------ Records for processing ------

-- pv_equiv track=rewrite | github.com/posl/comment_recommendation | script/split_gen/5_time/zh/216_C/2.py | solve
-- ===== SOURCE A (Python) =====
-- def solve(n):
--     if n == 0:
--         return 'A'
--     if n == 1:
--         return 'B'
--     if n % 2 == 0:
--         return solve(n // 2) + 'B'
--     else:
--         return solve(n - 1) + 'A'
-- ===== SOURCE B (Python) =====
-- def solve(n):
--     chars = []
--     while n > 1:
--         if n % 2 == 0:
--             chars.append('B')
--             n //= 2
--         else:
--             chars.append('A')
--             n -= 1
--     chars.append('A' if n == 0 else 'B')
--     return ''.join(reversed(chars))
-- ===== Notes on version B (the rewrite author's own statement) =====
-- stated objective: alternative
-- what changed: Replaced A's suffix-building recursion with an iterative while-loop that collects the characters forward in a list and reverses once at the end.
import Mathlib
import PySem

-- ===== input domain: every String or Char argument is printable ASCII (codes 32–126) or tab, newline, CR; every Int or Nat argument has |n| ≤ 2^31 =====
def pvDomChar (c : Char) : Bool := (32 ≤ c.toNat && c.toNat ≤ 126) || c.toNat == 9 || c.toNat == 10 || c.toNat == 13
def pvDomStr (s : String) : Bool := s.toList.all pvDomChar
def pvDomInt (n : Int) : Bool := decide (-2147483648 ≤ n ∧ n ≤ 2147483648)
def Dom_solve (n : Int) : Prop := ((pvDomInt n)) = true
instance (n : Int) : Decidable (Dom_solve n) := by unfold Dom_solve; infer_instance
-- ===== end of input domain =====

-- B replaces A's suffix-building recursion by an iterative accumulator loop reversed once at the end (objective: alternative decomposition).

-- ===== PORT A =====
-- A's recursion, on Nat: for n ≥ 0 (Pre_solve) Python's // and % on n agree with Nat's / and %;
-- on negative n the Python recursion never returns (outside Pre_solve), so nothing is claimed there.
def solveNat (n : Nat) : String :=
  if n == 0 then "A"
  else if n == 1 then "B"
  else if n % 2 == 0 then solveNat (n / 2) ++ "B"
  else solveNat (n - 1) ++ "A"
termination_by n
decreasing_by all_goals simp_all; omega

def solve (n : Int) : String := solveNat n.toNat

-- ===== PORT B =====
-- the while-loop of Source B: state is (n, chars); appends to the end of chars like list.append
def altLoop (n : Int) (chars : List Char) : Int × List Char :=
  if n > 1 then
    if PySem.Int.mod n 2 == 0 then altLoop (PySem.Int.floordiv n 2) (chars ++ ['B'])
    else altLoop (n - 1) (chars ++ ['A'])
  else (n, chars)
termination_by n.toNat
decreasing_by
  · rw [PySem.Int.floordiv_eq_ediv_of_pos (by omega)]; omega
  · omega

def solve_alt (n : Int) : String :=
  let p := altLoop n []
  String.ofList ((p.2 ++ [if p.1 == 0 then 'A' else 'B']).reverse)

-- ===== PRECONDITION & SPEC =====
-- Pre_solve excludes negative n, on which the Python A recurses without a base case (RecursionError).
def Pre_solve (n : Int) : Prop := 0 ≤ n
instance (n : Int) : Decidable (Pre_solve n) := by unfold Pre_solve; infer_instance
def pvWitness_solve : Int := (6)

def Spec_solve (n : Int) (out : String) : Prop := out = solve_alt n
instance (n : Int) (out : String) : Decidable (Spec_solve n out) := by unfold Spec_solve; infer_instance

-- ===== CLAIM (what is proved, stated in full; the proofs are below) =====
def Claim_equal_solve : Prop := ∀ (n : Int), Dom_solve n → Pre_solve n → Spec_solve n (solve n)

-- ===== LEMMAS AND PROOFS =====

-- the loop accumulates: its output list is the initial accumulator followed by what it produces from []
theorem altLoop_append (n : Int) (acc : List Char) :
    altLoop n acc = ((altLoop n []).1, acc ++ (altLoop n []).2) := by
  induction hk : n.toNat using Nat.strong_induction_on generalizing n acc with
  | _ k ih =>
    subst hk
    rw [altLoop.eq_def]
    conv_rhs => rw [altLoop.eq_def (chars := [])]
    simp only [List.nil_append]
    split
    · rename_i h
      split
      · rw [ih (PySem.Int.floordiv n 2).toNat
              (by rw [PySem.Int.floordiv_eq_ediv_of_pos (by omega)]; omega) _ _ rfl,
            ih (PySem.Int.floordiv n 2).toNat
              (by rw [PySem.Int.floordiv_eq_ediv_of_pos (by omega)]; omega) _ ['B'] rfl]
        simp
      · rw [ih (n - 1).toNat (by omega) _ _ rfl, ih (n - 1).toNat (by omega) _ ['A'] rfl]
        simp
    · simp

theorem key (n : Int) (hn : 0 ≤ n) :
    solveNat n.toNat =
      String.ofList (((altLoop n []).2 ++ [if (altLoop n []).1 == 0 then 'A' else 'B']).reverse) := by
  induction hk : n.toNat using Nat.strong_induction_on generalizing n with
  | _ k ih =>
    subst hk
    rw [solveNat]
    conv_rhs => rw [altLoop.eq_def]
    by_cases h0 : n = 0
    · subst h0; simp
    by_cases h1 : n = 1
    · subst h1; simp
    have hgt : n > 1 := by omega
    have hn0 : ¬ (n.toNat == 0) = true := by simp; omega
    have hn1 : ¬ (n.toNat == 1) = true := by simp; omega
    simp only [if_neg hn0, if_neg hn1, if_pos hgt]
    have hmod : PySem.Int.mod n 2 = n % 2 := PySem.Int.mod_eq_emod_of_pos (by omega)
    have hdiv : PySem.Int.floordiv n 2 = n / 2 := PySem.Int.floordiv_eq_ediv_of_pos (by omega)
    by_cases he : n % 2 = 0
    · have heb : (n.toNat % 2 == 0) = true := by simp; omega
      simp only [if_pos heb, hmod, hdiv]
      rw [if_pos (by simp [he])]
      simp only [List.nil_append]
      simp only [altLoop_append (n / 2) ['B']]
      have : n.toNat / 2 = (n / 2).toNat := by omega
      rw [this, ih (n / 2).toNat (by omega) _ (by omega) rfl]
      rw [← String.toList_inj]; simp
    · have heb : ¬ (n.toNat % 2 == 0) = true := by simp; omega
      simp only [if_neg heb, hmod, hdiv]
      rw [if_neg (by simp [he])]
      simp only [List.nil_append]
      simp only [altLoop_append (n - 1) ['A']]
      have : n.toNat - 1 = (n - 1).toNat := by omega
      rw [this, ih (n - 1).toNat (by omega) _ (by omega) rfl]
      rw [← String.toList_inj]; simp

-- ===== VERDICT (by name: the statement is the Claim_ definition above) =====
theorem solve_spec : Claim_equal_solve := by
  intro n _ hp
  unfold Spec_solve solve solve_alt
  exact key n hp
-- pv_equiv track=rewrite | github.com/Njokosi/python | HackerRank/Interview Preparation Kit/String Manipulation/Making Anagrams.py | make_anagrams
-- ===== SOURCE A (Python) =====
-- from collections import Counter
--
-- def make_anagrams(str1, str2):
--     total = 0
--     len_str1 = len(str1)
--     len_str2 = len(str2)
--     str_ctr = Counter(str1)
--
--     for letter, repetition in str_ctr.items():
--         if letter in str2:
--             total += min(repetition, str2.count(letter))
--
--     return len_str1 + len_str2 - (2 * total)
-- ===== SOURCE B (Python) =====
-- def make_anagrams(str1, str2):
--     c1 = {}
--     for ch in str1:
--         c1[ch] = c1.get(ch, 0) + 1
--     c2 = {}
--     for ch in str2:
--         c2[ch] = c2.get(ch, 0) + 1
--     total = 0
--     for ch in c1:
--         total += abs(c1[ch] - c2.get(ch, 0))
--     for ch in c2:
--         if ch not in c1:
--             total += c2[ch]
--     return total
-- ===== Notes on version B (the rewrite author's own statement) =====
-- stated objective: alternative
-- what changed: B builds frequency dicts for BOTH strings and sums absolute count differences over the union of their keys, replacing A's len1+len2-2*shared intersection formula and its repeated str2.count scans inside the loop.
import Mathlib
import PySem

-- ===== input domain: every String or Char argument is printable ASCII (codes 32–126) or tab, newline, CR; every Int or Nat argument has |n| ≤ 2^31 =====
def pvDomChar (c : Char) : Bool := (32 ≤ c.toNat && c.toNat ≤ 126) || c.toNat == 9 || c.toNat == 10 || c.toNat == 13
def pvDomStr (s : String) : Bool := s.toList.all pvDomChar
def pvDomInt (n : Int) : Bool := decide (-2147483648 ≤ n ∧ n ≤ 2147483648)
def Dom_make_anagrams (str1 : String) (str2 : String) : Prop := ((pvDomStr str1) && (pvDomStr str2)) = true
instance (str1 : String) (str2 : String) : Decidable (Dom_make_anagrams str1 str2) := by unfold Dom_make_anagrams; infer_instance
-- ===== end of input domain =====

-- B sums |count1 - count2| over the union of both frequency tables (one dict per string,
-- two key passes) instead of A's len1 + len2 - 2*(shared intersection) formula with its
-- per-key str2.count scans; an alternative decomposition with the same result.

-- ===== PORT A =====
def make_anagrams (str1 : String) (str2 : String) : Int :=
  let total : Int := 0
  let len_str1 : Int := PySem.Str.len str1
  let len_str2 : Int := PySem.Str.len str2
  let str_ctr : PySem.Dict Char Int := PySem.Dict.counter str1.toList
  let total := str_ctr.items.foldl (fun total p =>
    if PySem.Str.isIn (String.ofList [p.1]) str2 then
      total + min p.2 ((PySem.Str.count str2 (String.ofList [p.1]) : Int))
    else total) total
  len_str1 + len_str2 - (2 * total)

-- ===== PORT B =====
def make_anagrams_alt (str1 : String) (str2 : String) : Int :=
  let c1 := str1.toList.foldl (fun d ch => d.insert ch (d.getD ch 0 + 1))
              (PySem.Dict.empty : PySem.Dict Char Int)
  let c2 := str2.toList.foldl (fun d ch => d.insert ch (d.getD ch 0 + 1))
              (PySem.Dict.empty : PySem.Dict Char Int)
  let total : Int := 0
  let total := c1.keys.foldl (fun t ch => t + |c1.getD ch 0 - c2.getD ch 0|) total
  let total := c2.keys.foldl (fun t ch =>
      if c1.contains ch then t else t + c2.getD ch 0) total
  total

-- ===== PRECONDITION & SPEC =====
def Spec_make_anagrams (str1 : String) (str2 : String) (out : Int) : Prop := out = make_anagrams_alt str1 str2
instance (str1 : String) (str2 : String) (out : Int) : Decidable (Spec_make_anagrams str1 str2 out) := by unfold Spec_make_anagrams; infer_instance

-- ===== CLAIM (what is proved, stated in full; the proofs are below) =====
def Claim_equal_make_anagrams : Prop := ∀ (str1 : String) (str2 : String), Dom_make_anagrams str1 str2 → Spec_make_anagrams str1 str2 (make_anagrams str1 str2)

-- ===== LEMMAS AND PROOFS =====

theorem isIn_singleton (c : Char) (s : String) :
    PySem.Str.isIn (String.ofList [c]) s = decide (c ∈ s.toList) := by
  by_cases hc : c ∈ s.toList
  · have := PySem.Chars.isIn_iff_infix (sub := [c]) (s := s.toList) |>.mpr
      ((List.singleton_infix_iff c s.toList).mpr hc)
    simp [PySem.Str.isIn_eq, this, hc]
  · have := PySem.Chars.isIn_eq_false_iff (sub := [c]) (s := s.toList) |>.mpr
      (by rw [List.singleton_infix_iff]; exact hc)
    simp [PySem.Str.isIn_eq, this, hc]

theorem count_go_singleton (c : Char) (l : List Char) (fuel acc : Nat) (h : l.length ≤ fuel) :
    PySem.Chars.count.go [c] fuel l acc = acc + l.count c := by
  induction l generalizing fuel acc with
  | nil => cases fuel <;> simp [PySem.Chars.count.go]
  | cons x t ih =>
    cases fuel with
    | zero => simp at h
    | succ n =>
      have hn : t.length ≤ n := by simpa using h
      simp only [PySem.Chars.count.go]
      by_cases hx : x = c
      · subst hx
        simp only [List.isPrefixOf, beq_self_eq_true, Bool.true_and, if_pos]
        simp only [List.length_cons, List.length_nil, List.drop_succ_cons, List.drop_zero,
          Nat.zero_add]
        rw [ih n (acc + 1) hn]
        simp
        omega
      · simp only [List.isPrefixOf]
        rw [if_neg (by simp [Ne.symm hx])]
        rw [ih n acc hn]
        simp [hx]

theorem count_singleton (s : String) (c : Char) :
    PySem.Str.count s (String.ofList [c]) = s.toList.count c := by
  simp only [PySem.Str.count_eq, String.toList_ofList]
  unfold PySem.Chars.count
  rw [if_neg (by simp)]
  rw [count_go_singleton c s.toList s.toList.length 0 le_rfl]
  exact Nat.zero_add _

-- sum over Set.ofList as Finset sum
theorem sum_ofList_eq_finset (cs : List Char) (g : Char → Int) :
    ((PySem.Set.ofList cs).map g).sum = ∑ x ∈ cs.toFinset, g x := by
  have hnd : (PySem.Set.ofList cs).Nodup := PySem.Set.nodup_ofList cs
  have hfs : (PySem.Set.ofList cs).toFinset = cs.toFinset := by
    ext x; simp [List.mem_toFinset, PySem.Set.mem_ofList]
  rw [← hfs, List.sum_toFinset g hnd]

theorem foldl_ite_add {α : Type} (l : List α) (p : α → Prop) [DecidablePred p] (f : α → Int) (a : Int) :
    l.foldl (fun acc x => if p x then acc + f x else acc) a
      = a + (l.map (fun x => if p x then f x else 0)).sum := by
  induction l generalizing a with
  | nil => simp
  | cons x t ih =>
    by_cases h : p x <;> simp [h, ih] <;> ring

theorem foldl_ite_skip_add {α : Type} (l : List α) (p : α → Prop) [DecidablePred p] (f : α → Int) (a : Int) :
    l.foldl (fun acc x => if p x then acc else acc + f x) a
      = a + (l.map (fun x => if p x then 0 else f x)).sum := by
  induction l generalizing a with
  | nil => simp
  | cons x t ih =>
    by_cases h : p x <;> simp [h, ih] <;> ring

theorem main_eq (str1 str2 : String) : make_anagrams str1 str2 = make_anagrams_alt str1 str2 := by
  simp only [make_anagrams, make_anagrams_alt,
    PySem.Dict.foldl_insert_getD_add_one_eq_counter,
    PySem.Dict.items_counter, PySem.Dict.keys_counter,
    List.foldl_map, isIn_singleton, count_singleton,
    PySem.Dict.getD_counter, PySem.Dict.contains_counter,
    decide_eq_true_eq, List.contains_eq_mem]
  rw [foldl_ite_add (p := fun y => y ∈ str2.toList)
        (f := fun y => min ((str1.toList.count y : Int)) ((str2.toList.count y : Int)))]
  rw [PySem.List.foldl_add (g := fun ch =>
        |((str1.toList.count ch : Int)) - ((str2.toList.count ch : Int))|)]
  rw [foldl_ite_skip_add (p := fun ch => ch ∈ str1.toList)
        (f := fun ch => ((str2.toList.count ch : Int)))]
  simp only [zero_add]
  rw [sum_ofList_eq_finset, sum_ofList_eq_finset, sum_ofList_eq_finset]
  rw [PySem.Str.len_eq, PySem.Str.len_eq]
  have hcz : ∀ (cs : List Char) (x : Char), x ∉ cs → ((cs.count x : Int)) = 0 := by
    intro cs x hx
    simp [List.count_eq_zero.mpr hx]
  have hlen : ∀ cs : List Char, ((cs.length : Int)) = ∑ x ∈ cs.toFinset, ((cs.count x : Int)) := by
    intro cs
    rw [← List.sum_toFinset_count_eq_length cs]
    push_cast
    rfl
  set U : Finset Char := str1.toList.toFinset ∪ str2.toList.toFinset with hU
  have hsub1 : str1.toList.toFinset ⊆ U := Finset.subset_union_left
  have hsub2 : str2.toList.toFinset ⊆ U := Finset.subset_union_right
  have hext : ∀ (cs : List Char) (g : Char → Int), cs.toFinset ⊆ U →
      (∀ x ∈ U, x ∉ cs → g x = 0) → (∑ x ∈ cs.toFinset, g x) = ∑ x ∈ U, g x := by
    intro cs g hsub hz
    exact Finset.sum_subset hsub (fun x hx hnx => hz x hx (by simpa using hnx))
  rw [hlen str1.toList, hlen str2.toList]
  rw [hext str1.toList _ hsub1 (fun x _ hx => hcz _ _ hx)]
  rw [hext str2.toList _ hsub2 (fun x _ hx => hcz _ _ hx)]
  rw [hext str1.toList
        (fun x => if x ∈ str2.toList then min ((str1.toList.count x : Int)) ((str2.toList.count x : Int)) else 0)
        hsub1
        (fun x _ hx => by
          simp only [List.count_eq_zero.mpr hx, Nat.cast_zero]
          split_ifs with h
          · exact min_eq_left (Int.natCast_nonneg _)
          · rfl)]
  have hB1 : (∑ x ∈ str1.toList.toFinset, |((str1.toList.count x : Int)) - ((str2.toList.count x : Int))|)
      = ∑ x ∈ U, (if x ∈ str1.toList then |((str1.toList.count x : Int)) - ((str2.toList.count x : Int))| else 0) := by
    rw [← hext str1.toList _ hsub1 (fun x _ hx => by simp [hx])]
    exact Finset.sum_congr rfl (fun x hx => by simp [List.mem_toFinset.mp hx])
  rw [hB1]
  rw [hext str2.toList
        (fun x => if x ∈ str1.toList then 0 else ((str2.toList.count x : Int)))
        hsub2
        (fun x _ hx => by
          simp only [List.count_eq_zero.mpr hx, Nat.cast_zero]
          split_ifs <;> rfl)]
  rw [← Finset.sum_add_distrib, ← Finset.sum_add_distrib, Finset.mul_sum, ← Finset.sum_sub_distrib]
  refine Finset.sum_congr rfl (fun x _ => ?_)
  by_cases h1 : x ∈ str1.toList <;> by_cases h2 : x ∈ str2.toList <;>
    simp only [h1, h2, if_true, if_false]
  · rcases le_total ((str1.toList.count x : Int)) ((str2.toList.count x : Int)) with h | h
    · rw [abs_of_nonpos (by omega)]
      omega
    · rw [abs_of_nonneg (by omega)]
      omega
  · rw [hcz _ _ h2]
    rw [abs_of_nonneg (by simp)]
    ring
  · rw [hcz _ _ h1]
    have : (0:Int) ≤ (str2.toList.count x : Int) := Int.natCast_nonneg _
    omega
  · rw [hcz _ _ h1, hcz _ _ h2]
    norm_num

-- ===== VERDICT (by name: the statement is the Claim_ definition above) =====
theorem make_anagrams_spec : Claim_equal_make_anagrams := by
  intro str1 str2 _
  unfold Spec_make_anagrams
  exact main_eq str1 str2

------

Work order — Which of the lines above carry the string "while"? Copy every one.

Reply —
--     while n > 1:
-- what changed: Replaced A's suffix-building recursion with an iterative while-loop that collects the characters forward in a list and reverses once at the end.
-- the while-loop of Source B: state is (n, chars); appends to the end of chars like list.append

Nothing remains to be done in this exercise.